▶ TASK TO CARRY OUT: Your task is to copy the stretch of lines in the records below that begins with the line containing "def check (m" and ends with the line containing "-- B's loop: for", exactly as written, with nothing added.

▶ RECORD EXTRACTS:

-- pv_equiv track=rewrite | github.com/milu-buet/Competitive-Programming | Interview/problems/String/rabin-karp.py | check
-- ===== SOURCE A (Python) =====
-- def check(m, S, MOD):
--
--     h = 0
--     for i in range(m):
--         h = ( h*26 + S[i] ) % MOD
--
--     dp = set([h])
--     aL = 26**m % MOD
--     for i in range(1, len(S)-m+1):  # 01234 5-2=3
--
--         h =  ( h*26 - S[i-1]*aL + S[i+m-1] ) %MOD
--
--         if h in dp:
--             return i
--         else:
--             dp.add(h)
--
--     return -1
-- ===== SOURCE B (Python) =====
-- def check(m, S, MOD):
--     def whash(i):
--         h = 0
--         for j in range(i, i + m):
--             h = (h * 26 + S[j]) % MOD
--         return h
--     seen = {whash(0)}
--     for i in range(1, len(S) - m + 1):
--         h = whash(i)
--         if h in seen:
--             return i
--         seen.add(h)
--     return -1
-- ===== Notes on version B (the rewrite author's own statement) =====
-- stated objective: alternative
-- what changed: Replaces A's O(1) rolling-hash update (and its precomputed 26**m factor) by recomputing each window's base-26 hash from scratch with an inner loop, keeping the same modulus and the same set of seen hashes so every collision index coincides.
-- outside the precondition, e.g. on check(-1, [16, 0], 1): A returns 2, B returns 1; on check(2, [1, 2], 0): A raises ZeroDivisionError, B raises ZeroDivisionError
import Mathlib
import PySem

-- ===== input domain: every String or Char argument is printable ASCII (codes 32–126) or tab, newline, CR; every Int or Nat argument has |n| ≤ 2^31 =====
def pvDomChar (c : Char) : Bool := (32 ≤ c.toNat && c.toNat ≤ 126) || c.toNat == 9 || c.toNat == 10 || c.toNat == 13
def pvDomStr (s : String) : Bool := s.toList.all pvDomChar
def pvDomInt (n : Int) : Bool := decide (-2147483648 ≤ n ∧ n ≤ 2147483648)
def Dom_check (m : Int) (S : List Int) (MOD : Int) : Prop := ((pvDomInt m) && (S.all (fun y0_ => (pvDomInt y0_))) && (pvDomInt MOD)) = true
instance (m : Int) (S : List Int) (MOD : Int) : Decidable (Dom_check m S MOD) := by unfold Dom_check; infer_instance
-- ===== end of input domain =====

-- B replaces A's O(1) rolling-hash update by a from-scratch recomputation of each
-- window's hash (same base 26 and same modulus, so all hash collisions coincide):
-- an alternative traversal, not a speed claim.

-- ===== PORT A =====
-- main loop: 'for i in range(1, len(S)-m+1)' carrying h and the set dp, early return on hit
def checkGo (S : List Int) (MOD aL m : Int) (h : Int) (dp : PySem.Set Int) : List Int → Int
  | [] => -1
  | i :: rest =>
      let h' := PySem.Int.mod (h * 26 - (PySem.List.pyGetD S (i - 1) 0) * aL
                                + PySem.List.pyGetD S (i + m - 1) 0) MOD
      if PySem.Set.contains dp h' then i
      else checkGo S MOD aL m h' (PySem.Set.add dp h') rest

def check (m : Int) (S : List Int) (MOD : Int) : Int :=
  -- first loop: h = (h*26 + S[i]) % MOD for i in range(m); indices in range under Pre_
  let h := (PySem.List.pyRange 0 m 1).foldl
             (fun h i => PySem.Int.mod (h * 26 + PySem.List.pyGetD S i 0) MOD) 0
  let dp := PySem.Set.ofList [h]
  -- aL = 26**m % MOD; under Pre_ (0 ≤ m) the exponent m.toNat is exactly m
  let aL := PySem.Int.mod (26 ^ m.toNat) MOD
  checkGo S MOD aL m h dp (PySem.List.pyRange 1 (PySem.List.len S - m + 1) 1)

-- ===== PORT B =====
-- whash(i): the hash of window S[i .. i+m) recomputed from scratch
def altHash (S : List Int) (MOD m i : Int) : Int :=
  (PySem.List.pyRange i (i + m) 1).foldl
    (fun h j => PySem.Int.mod (h * 26 + PySem.List.pyGetD S j 0) MOD) 0

-- B's loop: for each start i recompute the window hash, set of seen hashes
def altGo (S : List Int) (MOD m : Int) (seen : PySem.Set Int) : List Int → Int
  | [] => -1
  | i :: rest =>
      let h := altHash S MOD m i
      if PySem.Set.contains seen h then i
      else altGo S MOD m (PySem.Set.add seen h) rest

def check_alt (m : Int) (S : List Int) (MOD : Int) : Int :=
  altGo S MOD m (PySem.Set.ofList [altHash S MOD m 0])
    (PySem.List.pyRange 1 (PySem.List.len S - m + 1) 1)

-- ===== PRECONDITION & SPEC =====
-- Pre_ excludes MOD = 0 (A raises ZeroDivisionError), m > len(S) (A raises IndexError)
-- and m < 0, where A computes aL = 26**m as a FLOAT so its hashes become float arithmetic:
-- an unportable accident of A's implementation (see cites for an excluded input where A returns).
def Pre_check (m : Int) (S : List Int) (MOD : Int) : Prop :=
  MOD ≠ 0 ∧ 0 ≤ m ∧ m ≤ (S.length : Int)
instance (m : Int) (S : List Int) (MOD : Int) : Decidable (Pre_check m S MOD) := by
  unfold Pre_check; infer_instance
def pvWitness_check : Int × List Int × Int := (2, [1, 2, 1, 2], 7)

def Spec_check (m : Int) (S : List Int) (MOD : Int) (out : Int) : Prop := out = check_alt m S MOD
instance (m : Int) (S : List Int) (MOD : Int) (out : Int) : Decidable (Spec_check m S MOD out) := by
  unfold Spec_check; infer_instance

-- ===== CLAIM (what is proved, stated in full; the proofs are below) =====
def Claim_equal_check : Prop := ∀ (m : Int) (S : List Int) (MOD : Int),
  Dom_check m S MOD → Pre_check m S MOD → Spec_check m S MOD (check m S MOD)

-- ===== LEMMAS AND PROOFS =====

-- the pure (un-modded) base-26 hash of the window S[i .. i+k)
def pvVal (S : List Int) (i : Int) : Nat → Int
  | 0 => 0
  | k + 1 => pvVal S i k * 26 + PySem.List.pyGetD S (i + k) 0

-- Python's % is congruence-invariant
theorem pvmod_congr (M a b : Int) (h : M ∣ (a - b)) : PySem.Int.mod a M = PySem.Int.mod b M := by
  obtain ⟨k, hk⟩ := h
  have ha : a = b + M * k := by linarith
  subst ha
  simp only [PySem.Int.mod]
  exact Int.add_mul_fmod_self_left b M k

theorem pvmod_zero (M : Int) : PySem.Int.mod 0 M = 0 := by simp [PySem.Int.mod]

theorem pvmod_sub_self_dvd (M a : Int) : M ∣ (PySem.Int.mod a M - a) := by
  have := PySem.Int.floordiv_mul_add_mod a M
  exact ⟨-(PySem.Int.floordiv a M), by linarith⟩

-- the pure fold over range(i, i+k)
theorem pv_foldl_val (S : List Int) : ∀ (k : Nat) (i a : Int),
    (PySem.List.pyRange i (i + (k : Int)) 1).foldl (fun h j => h * 26 + PySem.List.pyGetD S j 0) a
      = a * 26 ^ k + pvVal S i k := by
  intro k
  induction k with
  | zero => intro i a; simp [PySem.List.pyRange_one_eq_nil (le_refl i), pvVal]
  | succ k ih =>
      intro i a
      have hb : i + ((k : Int) + 1) = (i + (k : Int)) + 1 := by ring
      have hle : i ≤ i + (k : Int) := by
        have : (0 : Int) ≤ k := Int.natCast_nonneg k
        omega
      rw [show ((k + 1 : Nat) : Int) = (k : Int) + 1 by push_cast; ring, hb,
          PySem.List.pyRange_one_succ_right hle, List.foldl_append, ih]
      simp [pvVal]; ring

-- fold with % at each step = % of the pure fold
theorem pv_foldl_mod (S : List Int) (MOD : Int) : ∀ (l : List Int) (a : Int),
    l.foldl (fun h j => PySem.Int.mod (h * 26 + PySem.List.pyGetD S j 0) MOD) (PySem.Int.mod a MOD)
      = PySem.Int.mod (l.foldl (fun h j => h * 26 + PySem.List.pyGetD S j 0) a) MOD := by
  intro l
  induction l with
  | nil => intro a; simp
  | cons x l ih =>
      intro a
      simp only [List.foldl_cons]
      have hc : PySem.Int.mod (PySem.Int.mod a MOD * 26 + PySem.List.pyGetD S x 0) MOD
              = PySem.Int.mod (a * 26 + PySem.List.pyGetD S x 0) MOD := by
        apply pvmod_congr
        have := pvmod_sub_self_dvd MOD a
        obtain ⟨k, hk⟩ := this
        exact ⟨k * 26, by linarith⟩
      rw [hc, ← ih]

-- the modded window hash, what both programs actually compare
def pvW (S : List Int) (MOD m i : Int) : Int := PySem.Int.mod (pvVal S i m.toNat) MOD

theorem pv_inner_eq (S : List Int) (MOD m : Int) (hm : 0 ≤ m) (i : Int) :
    altHash S MOD m i = pvW S MOD m i := by
  unfold altHash
  have hmt : (m.toNat : Int) = m := Int.toNat_of_nonneg hm
  calc (PySem.List.pyRange i (i + m) 1).foldl
          (fun h j => PySem.Int.mod (h * 26 + PySem.List.pyGetD S j 0) MOD) 0
      = (PySem.List.pyRange i (i + (m.toNat : Int)) 1).foldl
          (fun h j => PySem.Int.mod (h * 26 + PySem.List.pyGetD S j 0) MOD) (PySem.Int.mod 0 MOD) := by
        rw [hmt, pvmod_zero]
    _ = PySem.Int.mod ((PySem.List.pyRange i (i + (m.toNat : Int)) 1).foldl
          (fun h j => h * 26 + PySem.List.pyGetD S j 0) 0) MOD := pv_foldl_mod S MOD _ 0
    _ = pvW S MOD m i := by rw [pv_foldl_val]; simp [pvW]

-- the exact rolling identity on pure hashes
theorem pv_val_shift (S : List Int) : ∀ (k : Nat) (i : Int),
    pvVal S i k * 26 - PySem.List.pyGetD S i 0 * 26 ^ k + PySem.List.pyGetD S (i + k) 0 = pvVal S (i + 1) k := by
  intro k
  induction k with
  | zero => intro i; simp [pvVal]
  | succ k ih =>
      intro i
      have h1 : i + ((k + 1 : Nat) : Int) = (i + 1) + (k : Int) := by push_cast; ring
      simp only [pvVal, h1]
      rw [← ih i]
      ring

-- A's rolling update lands exactly on the next from-scratch window hash
theorem pv_roll (S : List Int) (MOD m : Int) (hm : 0 ≤ m) (i : Int) :
    PySem.Int.mod (pvW S MOD m (i - 1) * 26 - PySem.List.pyGetD S (i - 1) 0 * PySem.Int.mod (26 ^ m.toNat) MOD
                    + PySem.List.pyGetD S (i + m - 1) 0) MOD
      = pvW S MOD m i := by
  have hmt : (m.toNat : Int) = m := Int.toNat_of_nonneg hm
  have hidx : i + m - 1 = (i - 1) + (m.toNat : Int) := by omega
  have hcong : PySem.Int.mod
      (pvW S MOD m (i - 1) * 26 - PySem.List.pyGetD S (i - 1) 0 * PySem.Int.mod (26 ^ m.toNat) MOD
        + PySem.List.pyGetD S (i + m - 1) 0) MOD
      = PySem.Int.mod
      (pvVal S (i - 1) m.toNat * 26 - PySem.List.pyGetD S (i - 1) 0 * 26 ^ m.toNat + PySem.List.pyGetD S (i + m - 1) 0) MOD := by
    apply pvmod_congr
    obtain ⟨k₁, hk₁⟩ := pvmod_sub_self_dvd MOD (pvVal S (i - 1) m.toNat)
    obtain ⟨k₂, hk₂⟩ := pvmod_sub_self_dvd MOD ((26 : Int) ^ m.toNat)
    refine ⟨k₁ * 26 - PySem.List.pyGetD S (i - 1) 0 * k₂, ?_⟩
    simp only [pvW]
    linear_combination 26 * hk₁ - PySem.List.pyGetD S (i - 1) 0 * hk₂
  rw [hcong, hidx, pv_val_shift S m.toNat (i - 1)]
  simp [pvW, sub_add_cancel]

-- A's loop with h = pvW (a-1) behaves like B's loop on the same index range
theorem pv_go_eq (S : List Int) (MOD m : Int) (hm : 0 ≤ m) : ∀ (n : Nat) (a : Int) (dp : PySem.Set Int),
    checkGo S MOD (PySem.Int.mod (26 ^ m.toNat) MOD) m (pvW S MOD m (a - 1)) dp
        (PySem.List.pyRange a (a + (n : Int)) 1)
      = altGo S MOD m dp (PySem.List.pyRange a (a + (n : Int)) 1) := by
  intro n
  induction n with
  | zero =>
      intro a dp
      rw [PySem.List.pyRange_one_eq_nil (by omega)]
      rfl
  | succ n ih =>
      intro a dp
      have hcons : PySem.List.pyRange a (a + ((n + 1 : Nat) : Int)) 1
          = a :: PySem.List.pyRange (a + 1) (a + ((n + 1 : Nat) : Int)) 1 :=
        PySem.List.pyRange_one_cons (by push_cast; omega)
      rw [hcons]
      show (if PySem.Set.contains dp (PySem.Int.mod _ MOD) then a else _)
         = (if PySem.Set.contains dp _ then a else _)
      rw [pv_roll S MOD m hm a, pv_inner_eq S MOD m hm a]
      by_cases hmem : PySem.Set.contains dp (pvW S MOD m a) = true
      · rw [if_pos hmem, if_pos hmem]
      · rw [if_neg hmem, if_neg hmem]
        have hrange : PySem.List.pyRange (a + 1) (a + ((n + 1 : Nat) : Int)) 1
            = PySem.List.pyRange (a + 1) ((a + 1) + (n : Int)) 1 := by
          congr 1; push_cast; ring
        have := ih (a + 1) (PySem.Set.add dp (pvW S MOD m a))
        rw [show a + 1 - 1 = a by ring] at this
        rw [hrange, this]

-- ===== VERDICT (by name: the statement is the Claim_ definition above) =====
theorem check_spec : Claim_equal_check := by
  intro m S MOD _ hpre
  obtain ⟨hMOD, hm, hmlen⟩ := hpre
  unfold Spec_check check check_alt
  simp only [PySem.List.len_eq]
  -- A's initial hash is the from-scratch hash of window 0, i.e. B's whash(0)
  have h0 : (PySem.List.pyRange 0 m 1).foldl
      (fun h i => PySem.Int.mod (h * 26 + PySem.List.pyGetD S i 0) MOD) 0 = pvW S MOD m 0 := by
    have h' := pv_inner_eq S MOD m hm 0
    unfold altHash at h'
    rw [zero_add] at h'
    exact h'
  rw [h0, pv_inner_eq S MOD m hm 0]
  by_cases hend : (S.length : Int) - m + 1 ≤ 1
  · -- both loops run over the empty range
    rw [PySem.List.pyRange_one_eq_nil hend]
    rfl
  · -- both loops run over range(1, len(S)-m+1); pv_go_eq aligns them index by index
    have hn : (S.length : Int) - m + 1 = 1 + (((S.length : Int) - m).toNat : Int) := by omega
    rw [hn]
    have hgo := pv_go_eq S MOD m hm (((S.length : Int) - m).toNat) 1
      (PySem.Set.ofList [pvW S MOD m 0])
    rw [show (1 : Int) - 1 = 0 from by ring] at hgo
    exact hgo
-- pv_equiv track=rewrite | github.com/superchee/CS5421 | projects/project2/project2.py | simplifyLHSALL
-- ===== SOURCE A (Python) =====
-- import copy
-- import itertools
--
-- def closure(R, F, S):
--     unused_F = copy.copy(F)
--     S_closure = copy.copy(S)
--
--     while len(unused_F) > 0:
--         bFind = False
--         unused_F_copy = copy.copy(unused_F)
--         for per in unused_F:
--             if set(per[0]).issubset(S_closure): #add the attributes if X in closure
--                 S_closure += list( set(per[1]) - set(S_closure) )
--                 unused_F_copy.remove(per)
--                 bFind = True
--                 break
--         if bFind == False:
--             break #break when no more attributes can be found
--         unused_F = copy.copy(unused_F_copy)
--     return sorted(S_closure)
--
-- def simplifyLHSALL(R, FD, L_rhs_minimal):
--     L_lhs_minimal = []
--     for fd in L_rhs_minimal:
--         lhs = fd[0]
--         rhs = fd[1]
--         temp = []
--         if (len(lhs) == 1):
--             L_lhs_minimal.append([[lhs, rhs]])
--             continue
--         bFind = False
--         for i in range(1,len(lhs)+1):
--             for itr in list(itertools.combinations(lhs,i)):
--                 if set(rhs).issubset(closure(R,FD,list(itr))):
--                     bFind = True
--                     if any(set(perList[0]).issubset(list(itr)) for perList in temp ):
--                         continue
--                     temp.append([list(itr), rhs])
--         if(not bFind):
--             L_lhs_minimal.append([[lhs, rhs]])
--         else:
--             L_lhs_minimal.append(temp)
--     return L_lhs_minimal
-- ===== SOURCE B (Python) =====
-- import itertools
--
-- def _closure_fix(FD, S):
--     # attribute closure by round-based saturation: at most len(FD) productive rounds
--     clo = set(S)
--     for _ in range(len(FD)):
--         add = set()
--         for per in FD:
--             if set(per[0]) <= clo:
--                 add |= set(per[1])
--         if add <= clo:
--             break
--         clo |= add
--     return clo
--
-- def _minimal_determinants(FD, lhs, rhs):
--     # scan candidate subsets by increasing size (lex order within a size);
--     # skip supersets of an already-found minimal determinant before computing any closure
--     target = set(rhs)
--     found = []
--     for i in range(1, len(lhs) + 1):
--         for itr in itertools.combinations(lhs, i):
--             cand = list(itr)
--             if any(set(m) <= set(cand) for m in found):
--                 continue
--             if target <= _closure_fix(FD, cand):
--                 found.append(cand)
--     return found
--
-- def simplifyLHSALL(R, FD, L_rhs_minimal):
--     out = []
--     for fd in L_rhs_minimal:
--         lhs, rhs = fd[0], fd[1]
--         if len(lhs) == 1:
--             out.append([[lhs, rhs]])
--             continue
--         found = _minimal_determinants(FD, lhs, rhs)
--         out.append([[m, rhs] for m in found] if found else [[lhs, rhs]])
--     return out
-- ===== Notes on version B (the rewrite author's own statement) =====
-- stated objective: faster
-- what changed: B computes the attribute closure by whole-round saturation (bounded by len(FD) rounds) instead of A's rescan-and-remove-one-fd-at-a-time loop, and skips every candidate subset that is a superset of an already-found minimal determinant before computing any closure, where A runs the full closure for every one of the 2^|lhs| subsets.
import Mathlib
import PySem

▶ ANSWER SPACE:
def check (m : Int) (S : List Int) (MOD : Int) : Int :=
  -- first loop: h = (h*26 + S[i]) % MOD for i in range(m); indices in range under Pre_
  let h := (PySem.List.pyRange 0 m 1).foldl
             (fun h i => PySem.Int.mod (h * 26 + PySem.List.pyGetD S i 0) MOD) 0
  let dp := PySem.Set.ofList [h]
  -- aL = 26**m % MOD; under Pre_ (0 ≤ m) the exponent m.toNat is exactly m
  let aL := PySem.Int.mod (26 ^ m.toNat) MOD
  checkGo S MOD aL m h dp (PySem.List.pyRange 1 (PySem.List.len S - m + 1) 1)

-- ===== PORT B =====
-- whash(i): the hash of window S[i .. i+m) recomputed from scratch
def altHash (S : List Int) (MOD m i : Int) : Int :=
  (PySem.List.pyRange i (i + m) 1).foldl
    (fun h j => PySem.Int.mod (h * 26 + PySem.List.pyGetD S j 0) MOD) 0

-- B's loop: for each start i recompute the window hash, set of seen hashes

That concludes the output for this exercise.